- Location: 701 Hampshire Street, Quincy, Illinois
- Country: United States
- Denomination: Anglican Church in North America
- Website: stjohnsquincy.com

History
- Founded: 1837
- Founder: Philander Chase

Architecture
- Architect: Charles Howland
- Style: Gothic Revival
- Years built: 1843-1853

Administration
- Diocese: Diocese of Quincy

Clergy
- Bishop: The Rt. Rev. Juan Alberto Morales
- Dean: The Very Rev. Patrick Smith
- St. John's Parish
- U.S. Historic district – Contributing property
- Part of: Downtown Quincy Historic District (ID83000298)
- Added to NRHP: April 7, 1983

= St. John's Parish (Quincy, Illinois) =

Anglican cathedral in the United States

St. John's Anglican Cathedral is the designated cathedral and mother church of the Anglican Diocese of Quincy, located at 701 Hampshire Avenue in Quincy, Illinois. Established in 1837 as the first Anglican/Episcopal church in Quincy, its current building dates to 1853 and is a contributing property to the Downtown Quincy Historic District. The building is the oldest existing church in Quincy.

==History==
St. John's was founded in 1837 after a visit from Philander Chase, the missionary Episcopal Bishop of Illinois, who visited Quincy to officiate at services in the then-frontier town of less than 1,000 residents on the Mississippi River. After Chase's visit, 20 Quincy residents gathered to form a parochial association for a new church named after St. John the Baptist. A frame church was erected on North Sixth Street, between Hampshire and Vermont, a block from the current location, and Chase consecrated the building on June 24, 1838, the Nativity of John the Baptist.

In 1844, congregants chose the current site at 701 Hampshire as the location for a new church building. Architect Charles Howland designed an early Gothic revival edifice that was built with native limestone, completed in the 1850s. In 1877, the Diocese of Quincy was formed from the western area of the Episcopal Diocese of Illinois, and St. John's was designated as the cathedral.

In 1962, the diocese moved its headquarters to Peoria and designated St. Paul's Episcopal Church as the cathedral. St. John's would again become cathedral after St. Paul's elected to join the Episcopal Diocese of Quincy as part of the Anglican realignment.

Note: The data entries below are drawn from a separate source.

-- pv_equiv track=rewrite | github.com/felwal/scripts | md_formatter.py | is_ol_li
-- ===== SOURCE A (Python) =====
-- numbers = list("0123456789")
--
-- def is_ol_li(line: str):
--     line = line.strip()
--
--     dotindex = line.find(".")
--
--     if dotindex not in [-1, 0]:
--         potential_number = line[:dotindex]
--         for c in potential_number:
--             if c not in numbers:
--                 return False
--
--         return len(line) == dotindex + 1 or line[dotindex + 1] == " "
--
--     return False
-- ===== SOURCE B (Python) =====
-- def is_ol_li(line: str):
--     s = line.strip()
--     i = 0
--     while i < len(s) and "0" <= s[i] <= "9":
--         i += 1
--     return 0 < i < len(s) and s[i] == "." and (i + 1 == len(s) or s[i + 1] == " ")
-- ===== Notes on version B (the rewrite author's own statement) =====
-- stated objective: alternative
-- what changed: Instead of locating the first dot with find and then validating the slice before it with a membership loop, B does one left-to-right scan that consumes the leading digit run and then directly inspects the next one or two characters.
import Mathlib
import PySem

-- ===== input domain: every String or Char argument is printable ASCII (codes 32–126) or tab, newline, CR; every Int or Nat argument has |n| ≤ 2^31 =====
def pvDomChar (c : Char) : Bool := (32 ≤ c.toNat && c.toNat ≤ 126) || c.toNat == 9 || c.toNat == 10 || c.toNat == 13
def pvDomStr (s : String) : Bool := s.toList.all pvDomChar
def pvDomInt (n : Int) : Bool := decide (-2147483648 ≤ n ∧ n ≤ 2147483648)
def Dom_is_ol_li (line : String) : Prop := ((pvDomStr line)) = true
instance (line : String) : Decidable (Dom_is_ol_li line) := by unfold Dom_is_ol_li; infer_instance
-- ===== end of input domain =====

-- B replaces A's search-for-the-dot-then-validate-the-prefix strategy with one left-to-right
-- scan that consumes the leading digit run and inspects the next one or two characters (alternative; same cost).

-- ===== PORT A =====
-- numbers = list("0123456789")
def numbersA : List Char := "0123456789".toList

-- the for-loop over potential_number: 'some false' = the early 'return False', 'none' = fall through
def loopA : List Char → Option Bool
  | [] => none
  | c :: rest => if !(numbersA.contains c) then some false else loopA rest

def is_ol_li (line : String) : Bool :=
  let l := (PySem.Str.strip line).toList
  let dotindex := PySem.Chars.find l ['.']
  if !([(-1 : Int), 0].contains dotindex) then
    let potential := PySem.Chars.slice l none (some dotindex)
    match loopA potential with
    | some b => b
    | none =>
        decide ((PySem.Chars.len l : Int) = dotindex + 1)
          || (PySem.Chars.pyGet? l (dotindex + 1) == some ' ')
  else false

-- ===== PORT B =====
-- the while-loop's final i: how many leading characters satisfy "0" <= c <= "9"
def leadDigits : List Char → Nat
  | [] => 0
  | c :: t => if decide ('0' ≤ c) && decide (c ≤ '9') then leadDigits t + 1 else 0

def is_ol_li_alt (line : String) : Bool :=
  let s := (PySem.Str.strip line).toList
  let i := leadDigits s
  decide (0 < i) && decide (i < s.length)
    && (s[i]? == some '.')
    && (decide (i + 1 = s.length) || (s[i + 1]? == some ' '))

-- ===== PRECONDITION & SPEC =====
def Spec_is_ol_li (line : String) (out : Bool) : Prop := out = is_ol_li_alt line
instance (line : String) (out : Bool) : Decidable (Spec_is_ol_li line out) := by unfold Spec_is_ol_li; infer_instance

-- ===== CLAIM (what is proved, stated in full; the proofs are below) =====
def Claim_equal_is_ol_li : Prop := ∀ (line : String), Dom_is_ol_li line → Spec_is_ol_li line (is_ol_li line)

-- ===== LEMMAS AND PROOFS =====

theorem contains_numbersA (c : Char) : numbersA.contains c = PySem.Chars.isdigit c := by
  have h : numbersA = ['0','1','2','3','4','5','6','7','8','9'] := by decide
  rw [h]
  simp only [List.contains_cons, List.contains_nil, PySem.Chars.isdigit, Bool.or_false]
  rw [Bool.eq_iff_iff]
  simp only [Bool.or_eq_true, beq_iff_eq, Char.ext_iff, Bool.and_eq_true, decide_eq_true_eq,
    Char.le_def, ← UInt32.toNat_inj, UInt32.le_iff_toNat_le]
  rw [show '0'.val.toNat = 48 from rfl, show '1'.val.toNat = 49 from rfl,
      show '2'.val.toNat = 50 from rfl, show '3'.val.toNat = 51 from rfl,
      show '4'.val.toNat = 52 from rfl, show '5'.val.toNat = 53 from rfl,
      show '6'.val.toNat = 54 from rfl, show '7'.val.toNat = 55 from rfl,
      show '8'.val.toNat = 56 from rfl, show '9'.val.toNat = 57 from rfl]
  omega

theorem loopA_eq (p : List Char) :
    loopA p = if p.all PySem.Chars.isdigit then none else some false := by
  induction p with
  | nil => rfl
  | cons c rest ih =>
    simp only [loopA, contains_numbersA, List.all_cons, ih]
    by_cases h : PySem.Chars.isdigit c = true <;> simp [h]

theorem digitTest_eq (c : Char) :
    (decide ('0' ≤ c) && decide (c ≤ '9')) = PySem.Chars.isdigit c := rfl

theorem singleton_isPrefixOf (c : Char) (xs : List Char) :
    [c].isPrefixOf xs = (xs.head? == some c) := by
  cases xs with
  | nil => rfl
  | cons a t => simp [List.isPrefixOf, BEq.comm]

theorem leadDigits_le (l : List Char) : leadDigits l ≤ l.length := by
  induction l with
  | nil => simp [leadDigits]
  | cons c t ih => simp only [leadDigits, List.length_cons]; split <;> omega

theorem take_leadDigits_all (l : List Char) :
    (l.take (leadDigits l)).all PySem.Chars.isdigit = true := by
  induction l with
  | nil => rfl
  | cons c t ih =>
    simp only [leadDigits, digitTest_eq]
    split
    · next h => simpa [List.take_succ_cons, h] using ih
    · simp

theorem leadDigits_ge (l : List Char) (k : Nat) (hk : k ≤ l.length)
    (hall : (l.take k).all PySem.Chars.isdigit = true) : k ≤ leadDigits l := by
  induction l generalizing k with
  | nil =>
    simp only [List.length_nil, Nat.le_zero] at hk
    simp [hk]
  | cons c t ih =>
    cases k with
    | zero => simp
    | succ k' =>
      simp only [List.take_succ_cons, List.all_cons, Bool.and_eq_true] at hall
      simp only [leadDigits, digitTest_eq, hall.1, if_true]
      have := ih k' (by simpa using hk) hall.2
      omega

theorem core_eq (l : List Char) :
    (let dotindex := PySem.Chars.find l ['.']
     if !([(-1 : Int), 0].contains dotindex) then
       let potential := PySem.Chars.slice l none (some dotindex)
       match loopA potential with
       | some b => b
       | none =>
           decide ((PySem.Chars.len l : Int) = dotindex + 1)
             || (PySem.Chars.pyGet? l (dotindex + 1) == some ' ')
     else false)
    = (let i := leadDigits l
       decide (0 < i) && decide (i < l.length)
         && (l[i]? == some '.')
         && (decide (i + 1 = l.length) || (l[i + 1]? == some ' '))) := by
  show (if !([(-1 : Int), 0].contains (PySem.Chars.find l ['.'])) then _ else false) = _
  have hrle := leadDigits_le l
  -- a '.' sits at index i iff ['.'] is a prefix of the drop at i
  have hdot : ∀ i : Nat, ([('.' : Char)] <+: l.drop i) ↔ l[i]? = some '.' := by
    intro i
    rw [← List.isPrefixOf_iff_prefix, singleton_isPrefixOf, ← List.head?_drop]
    simp
  have hdotdigit : PySem.Chars.isdigit '.' = false := by decide
  by_cases h1 : PySem.Chars.find l ['.'] = -1
  · -- no dot at all: both sides false
    have hno : ¬ [('.' : Char)] <:+: l := (PySem.Chars.find_eq_neg_one_iff l ['.']).1 h1
    have hx : (l[leadDigits l]? == some '.') = false := by
      simp only [beq_eq_false_iff_ne, ne_eq]
      intro hc
      exact hno (List.infix_iff_prefix_suffix.2
        ⟨_, (hdot (leadDigits l)).2 hc, List.drop_suffix (leadDigits l) l⟩)
    simp [h1, hx]
  by_cases h0 : PySem.Chars.find l ['.'] = 0
  · -- the dot is first: A returns False; leadDigits = 0 so B is false too
    have hpre := (PySem.Chars.find_spec (s := l) (sub := ['.'])
      (le_of_eq h0.symm)).1
    rw [h0] at hpre
    have hhead : l[0]? = some '.' := (hdot 0).1 (by simpa using hpre)
    have hr0 : leadDigits l = 0 := by
      cases l with
      | nil => simp at hhead
      | cons c t =>
        simp only [List.getElem?_cons_zero, Option.some.injEq] at hhead
        simp [leadDigits, hhead]
    simp [h0, hr0]
  · have hge : (0:Int) ≤ PySem.Chars.find l ['.'] := by
      have := PySem.Chars.neg_one_le_find l ['.']; omega
    obtain ⟨n, hn⟩ : ∃ n : Nat, PySem.Chars.find l ['.'] = (n : Int) :=
      ⟨(PySem.Chars.find l ['.']).toNat, by omega⟩
    have hspec := PySem.Chars.find_spec (s := l) (sub := ['.']) hge
    rw [hn] at hspec h0
    simp only [Int.toNat_natCast] at hspec
    have hdotd : l[n]? = some '.' := (hdot n).1 hspec.1
    have hmin : ∀ i < n, l[i]? ≠ some '.' := fun i hi hc =>
      hspec.2 i (by omega) ((hdot i).2 hc)
    have hlt : n < l.length := by
      by_contra hc
      simp [List.getElem?_eq_none (show l.length ≤ n by omega)] at hdotd
    have hn1 : 1 ≤ n := by omega
    rw [hn]
    have hbne : (((n : Int) == -1 || (n : Int) == 0) = false) := by
      simp only [Bool.or_eq_false_iff, beq_eq_false_iff_ne, ne_eq]
      refine ⟨by omega, by omega⟩
    simp only [List.contains_cons, List.contains_nil, Bool.or_false, hbne,
      Bool.not_false, if_true, PySem.Chars.slice_eq_listSlice,
      PySem.Chars.len_eq, PySem.Chars.pyGet?_eq_listPyGet?]
    rw [PySem.List.slice_to_natCast, loopA_eq,
      show ((n : Nat) : Int) + 1 = ((n + 1 : Nat) : Int) by push_cast; ring,
      PySem.List.pyGet?_natCast]
    by_cases ha : (l.take n).all PySem.Chars.isdigit
    · -- all-digit prefix up to the dot: the scan stops exactly at the dot, leadDigits l = n
      have hge' : n ≤ leadDigits l := leadDigits_ge l n (by omega) ha
      have hle' : leadDigits l ≤ n := by
        by_contra hc
        have hmem : l[n] ∈ l.take (leadDigits l) := by
          rw [List.mem_take_iff_getElem]
          exact ⟨n, by omega, rfl⟩
        have hdig := List.all_eq_true.1 (take_leadDigits_all l) _ hmem
        have hEq : l[n] = '.' := by
          rw [List.getElem?_eq_getElem hlt] at hdotd
          exact Option.some.inj hdotd
        rw [hEq, hdotdigit] at hdig
        exact Bool.noConfusion hdig
      have hrd : leadDigits l = n := le_antisymm hle' hge'
      have hEq : l[n] = '.' := by
        rw [List.getElem?_eq_getElem hlt] at hdotd
        exact Option.some.inj hdotd
      have hiff : ((l.length : Int) = (n : Int) + 1) = (n + 1 = l.length) := by
        apply propext; omega
      simp [ha, hrd, hEq, hlt, hiff, Nat.pos_iff_ne_zero, show n ≠ 0 by omega]
    · -- a non-digit before the dot: A returns False; the scan stops before the dot and sees a non-dot
      have hrlt : leadDigits l < n := by
        by_contra hc
        apply ha
        have ht : l.take n = (l.take (leadDigits l)).take n := by
          rw [List.take_take]
          congr 1
          omega
        rw [ht]
        exact List.all_eq_true.2 fun x hx =>
          List.all_eq_true.1 (take_leadDigits_all l) x (List.take_subset _ _ hx)
      have hne : (l[leadDigits l]? == some '.') = false := by
        simp only [beq_eq_false_iff_ne, ne_eq]
        exact hmin _ hrlt
      simp [ha, hne]

-- ===== VERDICT (by name: the statement is the Claim_ definition above) =====
theorem is_ol_li_spec : Claim_equal_is_ol_li := by
  intro line _
  unfold Spec_is_ol_li is_ol_li is_ol_li_alt
  exact core_eq (PySem.Str.strip line).toList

St. John's Parish experienced a split in 1994, when a majority of the parish objected to the direction of the Episcopal Church and departed to affiliate with the Anglican Church in America. This group formed a new church, also called St. John's and also designated the cathedral of the ACA Diocese of the Missouri Valley. It occupies a building on the south side of Quincy of modern construction but design similar to the historic St. John's Parish.

==Worship==
As part of the Diocese of Quincy, St. John's Parish is on the high church end of the Anglican spectrum. It offers a spoken Eucharist at 8:30 a.m. and a sung Eucharist family service at 10:30 a.m. St. John's uses the ACNA 2019 Book of Common Prayer.

==Architecture==
The church, designed in an early Gothic revival style, was built of native, uncoursed limestone and measures 75 feet by 40 feet. A rear and side chancel were added after the primary church building was constructed in the 1850s. The bell tower includes 11 bells and is the only true carillon in Quincy.

The church interior includes a reredos designed by Ralph Adams Cram and two stained glass windows crafted by Louis Comfort Tiffany.